-------- Entries provided --------
-- ===== PRECONDITION & SPEC =====
-- Exactly the inputs on which the Python A returns normally: n ≥ 1 (else route[0] raises IndexError),
-- every edge has at least two entries (else i[0]/i[1] raises IndexError) and both endpoints, minus 1,
-- are valid (possibly negative, wrapping) indices into the n node arrays (else IndexError).
def Pre_solution (n : Int) (edge : List (List Int)) : Prop :=
  1 ≤ n ∧ ∀ e ∈ edge, 2 ≤ e.length ∧
    (1 - n ≤ e.getD 0 0 ∧ e.getD 0 0 ≤ n) ∧ (1 - n ≤ e.getD 1 0 ∧ e.getD 1 0 ≤ n)
instance (n : Int) (edge : List (List Int)) : Decidable (Pre_solution n edge) := by
  unfold Pre_solution; infer_instance
def pvWitness_solution : Int × List (List Int) := (2, [[1, 2]])

def Spec_solution (n : Int) (edge : List (List Int)) (out : Int) : Prop := out = solution_alt n edge
instance (n : Int) (edge : List (List Int)) (out : Int) : Decidable (Spec_solution n edge out) := by
  unfold Spec_solution; infer_instance

-- ===== CLAIM (what is proved, stated in full; the proofs are below) =====
def Claim_equal_solution : Prop := ∀ (n : Int) (edge : List (List Int)), Dom_solution n edge → Pre_solution n edge → Spec_solution n edge (solution n edge)

-- ===== LEMMAS AND PROOFS =====

-- valid (possibly negative) Python index into an array of length L
def InR (L : Nat) (i : Int) : Prop := -(L : Int) ≤ i ∧ i < (L : Int)

-- the two inner loop bodies, named for the proofs (definitionally the lambdas inside stepA/stepB)
def fA (p : List Int × List Int) (e : Int) : List Int × List Int :=
  if lidx p.1 e 0 = 0 then (lset p.1 e 1, p.2 ++ [e]) else p
def fB (node : Int) (p : List Int × List Int) (e : Int) : List Int × List Int :=
  if lidx p.1 e 0 = -1 then (lset p.1 e (lidx p.1 node 0 + 1), p.2 ++ [e]) else p
-- B's node step with the accumulated queue threaded through (proof-side view of loopB's appends)
def stepB2 (route : List (List Int)) (p : List Int × List Int) (node : Int) : List Int × List Int :=
  ((stepB route p.1 node).1, p.2 ++ (stepB route p.1 node).2)

theorem wrapIdx_lt_of_InR {L : Nat} {i : Int} (h : InR L i) : wrapIdx L i < L := by
  unfold wrapIdx; obtain ⟨h1, h2⟩ := h; split <;> omega

theorem lidx_nonneg {α : Type} (xs : List α) (i : Int) (d : α) (h : 0 ≤ i) :
    lidx xs i d = xs.getD i.toNat d := by
  unfold lidx wrapIdx; rw [if_neg (by omega)]

theorem length_lset (xs : List Int) (i v : Int) : (lset xs i v).length = xs.length := by
  simp [lset]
--------
For every line above that has "Decidable" in it, copy the line.

instance (n : Int) (edge : List (List Int)) : Decidable (Pre_solution n edge) := by
instance (n : Int) (edge : List (List Int)) (out : Int) : Decidable (Spec_solution n edge out) := by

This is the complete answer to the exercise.